Aim of the exercise => Transcribe exactly the line that contains "some (match b" and every line below it in the listing, through the last, and no other lines.
-------- Source data
-- pv_equiv track=rewrite | github.com/JackLongKing/Hello-World | ShellTest.py | CompareString
-- ===== SOURCE A (Python) =====
-- def CompareString(fileList,txtList):
--     target=None
--     for i in range(0,len(fileList)):
--         if fileList[i] in txtList:
--             continue
--         else:
--             target=fileList[i]
--     return target
-- ===== SOURCE B (Python) =====
-- def CompareString(fileList, txtList):
--     for x in reversed(fileList):
--         if x not in txtList:
--             return x
--     return None
-- ===== Notes on version B (the rewrite author's own statement) =====
-- stated objective: faster
-- what changed: Replaces A's forward scan that keeps overwriting a target accumulator with a backward search that returns the first non-member from the end and short-circuits.
import Mathlib
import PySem

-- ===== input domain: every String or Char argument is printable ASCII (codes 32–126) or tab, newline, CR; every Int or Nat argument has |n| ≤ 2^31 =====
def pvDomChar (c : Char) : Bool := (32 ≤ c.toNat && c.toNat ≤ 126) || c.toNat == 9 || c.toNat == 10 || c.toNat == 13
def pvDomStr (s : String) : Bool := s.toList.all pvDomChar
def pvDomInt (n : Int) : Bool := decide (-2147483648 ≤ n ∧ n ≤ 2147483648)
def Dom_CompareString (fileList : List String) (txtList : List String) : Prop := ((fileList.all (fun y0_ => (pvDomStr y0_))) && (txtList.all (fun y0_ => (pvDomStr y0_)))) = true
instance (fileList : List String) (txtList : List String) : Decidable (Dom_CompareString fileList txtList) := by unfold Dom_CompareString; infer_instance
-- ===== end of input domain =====

-- B replaces A's forward overwrite-accumulator scan with a backward short-circuiting search (alternative decomposition, same result).


-- ===== PORT A =====
-- for i in range(0, len(fileList)): if fileList[i] in txtList: continue else: target = fileList[i]
def CompareString (fileList : List String) (txtList : List String) : Option String :=
  (PySem.List.pyRange 0 (fileList.length : Int) 1).foldl
    (fun target i =>
      if txtList.contains (PySem.List.pyGetD fileList i "") then target
      else some (PySem.List.pyGetD fileList i ""))
    none

-- ===== PORT B =====
-- for x in reversed(fileList): if x not in txtList: return x; return None
def CompareString_alt (fileList : List String) (txtList : List String) : Option String :=
  fileList.reverse.find? (fun x => !txtList.contains x)

-- ===== PRECONDITION & SPEC =====
def Spec_CompareString (fileList : List String) (txtList : List String) (out : Option String) : Prop := out = CompareString_alt fileList txtList
instance (fileList : List String) (txtList : List String) (out : Option String) : Decidable (Spec_CompareString fileList txtList out) := by unfold Spec_CompareString; infer_instance

-- ===== CLAIM (what is proved, stated in full; the proofs are below) =====
def Claim_equal_CompareString : Prop := ∀ (fileList : List String) (txtList : List String), Dom_CompareString fileList txtList → Spec_CompareString fileList txtList (CompareString fileList txtList)

-- ===== LEMMAS AND PROOFS =====

-- A's overwrite-loop over any list equals "first witness of the reversed list, else the initial accumulator".
theorem foldl_overwrite_eq_find_reverse (txtList : List String) (l : List String) (init : Option String) :
    l.foldl (fun target x => if txtList.contains x then target else some x) init
      = (l.reverse.find? (fun x => !txtList.contains x)).or init := by
  induction l generalizing init with
  | nil => simp
  | cons a t ih =>
      simp only [List.foldl_cons, List.reverse_cons, List.find?_append, ih]
      cases h : t.reverse.find? (fun x => !txtList.contains x) with
      | some y => simp [Option.or]
      | none =>
          by_cases hm : a ∈ txtList <;> simp [hm, Option.or]

-- ===== VERDICT (by name: the statement is the Claim_ definition above) =====
theorem CompareString_spec : Claim_equal_CompareString := by
  intro fileList txtList _
  unfold Spec_CompareString CompareString CompareString_alt
  rw [PySem.List.foldl_pyRange_zero_pyGetD' fileList ""
        (fun target x => if txtList.contains x then target else some x) none]
  rw [foldl_overwrite_eq_find_reverse]
  exact Option.or_none
-- A's table-building fold, on the list model, produces refDP plus untouched sentinels
theorem tableAux (coins : List Int) (hc : ∀ c ∈ coins, 1 ≤ c) (n : ℕ) :
    ∀ k : ℕ, k ≤ n →
    (PySem.List.pyRange 1 ((k : Int) + 1) 1).foldl (fun dp x =>
      dp.set x.toNat (coins.foldl (fun best c =>
        if c ≤ x then
          if dp.getD (x - c).toNat 0 + 1 < best then dp.getD (x - c).toNat 0 + 1 else best
        else best) (dp.getD x.toNat 0)))
      ((List.replicate ((n : Int) + 1).toNat 1000000000).set 0 0)
    = refDP coins k ++ List.replicate (n - k) 1000000000 := by
  intro k
  induction k with
  | zero =>
    intro _
    rw [show ((0:ℕ):Int) + 1 = 1 by norm_num, PySem.List.pyRange_one_eq_nil (by norm_num)]
    rw [show ((n:Int)+1).toNat = n+1 by omega]
    simp [List.replicate_succ, refDP]
  | succ k ih =>
    intro hk1
    have hklt : k < n := by omega
    rw [show ((k+1:ℕ):Int) + 1 = ((k:Int)+1) + 1 by push_cast; ring]
    rw [PySem.List.pyRange_one_succ_right (by omega), List.foldl_append, ih (by omega)]
    simp only [List.foldl_cons, List.foldl_nil]
    set t := refDP coins k ++ List.replicate (n - k) 1000000000 with ht
    have hlenr : (refDP coins k).length = k + 1 := refDP_length coins k
    have hnk : n - k = (n - (k+1)) + 1 := by omega
    have htn : ((k:Int)+1).toNat = k + 1 := by omega
    -- the starting read dp[x] is the first INF of the replicate block
    have hstart : t.getD ((k:Int)+1).toNat 0 = 1000000000 := by
      rw [htn, ht, ← hlenr, hnk]
      simp [List.getD, List.getElem?_append_right, List.replicate_succ]
    -- reads at x - c agree between t and refDP coins k
    have hread : ∀ c ∈ coins, c ≤ (k:Int)+1 →
        t.getD (((k:Int)+1) - c).toNat 0 = (refDP coins k).getD (((k:Int)+1) - c).toNat 0 := by
      intro c hm hcx
      have hc1 : (1:Int) ≤ c := hc c hm
      have h1 : (((k:Int)+1) - c).toNat < (refDP coins k).length := by
        rw [hlenr]; omega
      rw [List.getD_eq_getElem (refDP coins k) 0 h1]
      have h2 : (((k:Int)+1) - c).toNat < t.length := by
        rw [ht]; simp only [List.length_append, List.length_replicate, hlenr]; omega
      rw [List.getD_eq_getElem t 0 h2]
      exact List.getElem_append_left (bs := List.replicate (n - k) 1000000000) (h' := by simp; omega) h1
    have hinner := inner_fold_eq coins ((k:Int)+1) t (refDP coins k) hc hread none 1000000000
      (by simp) (by omega)
    rw [hstart, hinner]
    have hbb : ((coins.foldl (fun b c =>
          if c ≤ (k:Int)+1 ∧ (refDP coins k).getD (((k:Int)+1) - c).toNat 0 < 1000000000 then
            some (match b with | none => (refDP coins k).getD (((k:Int)+1) - c).toNat 0 + 1 | some m => min m ((refDP coins k).getD (((k:Int)+1) - c).toNat 0 + 1))
          else b) (none : Option Int)).getD 1000000000) = bbestL (refDP coins k) ((k:Int)+1) coins := rfl
    rw [hbb, htn]
    rw [ht, ← hlenr, hnk]
    simp [refDP, List.replicate_succ, hlenr]

theorem table_eq (coins : List Int) (hc : ∀ c ∈ coins, 1 ≤ c) (n : ℕ) :
    (dp_min_coins_up_to (n : Int) coins).toList = refDP coins n := by
  unfold dp_min_coins_up_to
  rw [← List.foldl_hom (f := Array.toList)
      (g₂ := fun (dp : List Int) (x : Int) =>
        dp.set x.toNat (coins.foldl (fun best c =>
          if c ≤ x then
            if dp.getD (x - c).toNat 0 + 1 < best then dp.getD (x - c).toNat 0 + 1 else best
          else best) (dp.getD x.toNat 0)))
      (by
        intro a x
        simp only [Array.toList_setIfInBounds, arr_getD_toList])]
  simp only [Array.toList_setIfInBounds, Array.toList_replicate]
  rw [tableAux coins hc n n le_rfl]
  simp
----------------
Output of the exercise =>
            some (match b with | none => (refDP coins k).getD (((k:Int)+1) - c).toNat 0 + 1 | some m => min m ((refDP coins k).getD (((k:Int)+1) - c).toNat 0 + 1))
          else b) (none : Option Int)).getD 1000000000) = bbestL (refDP coins k) ((k:Int)+1) coins := rfl
    rw [hbb, htn]
    rw [ht, ← hlenr, hnk]
    simp [refDP, List.replicate_succ, hlenr]

theorem table_eq (coins : List Int) (hc : ∀ c ∈ coins, 1 ≤ c) (n : ℕ) :
    (dp_min_coins_up_to (n : Int) coins).toList = refDP coins n := by
  unfold dp_min_coins_up_to
  rw [← List.foldl_hom (f := Array.toList)
      (g₂ := fun (dp : List Int) (x : Int) =>
        dp.set x.toNat (coins.foldl (fun best c =>
          if c ≤ x then
            if dp.getD (x - c).toNat 0 + 1 < best then dp.getD (x - c).toNat 0 + 1 else best
          else best) (dp.getD x.toNat 0)))
      (by
        intro a x
        simp only [Array.toList_setIfInBounds, arr_getD_toList])]
  simp only [Array.toList_setIfInBounds, Array.toList_replicate]
  rw [tableAux coins hc n n le_rfl]
  simp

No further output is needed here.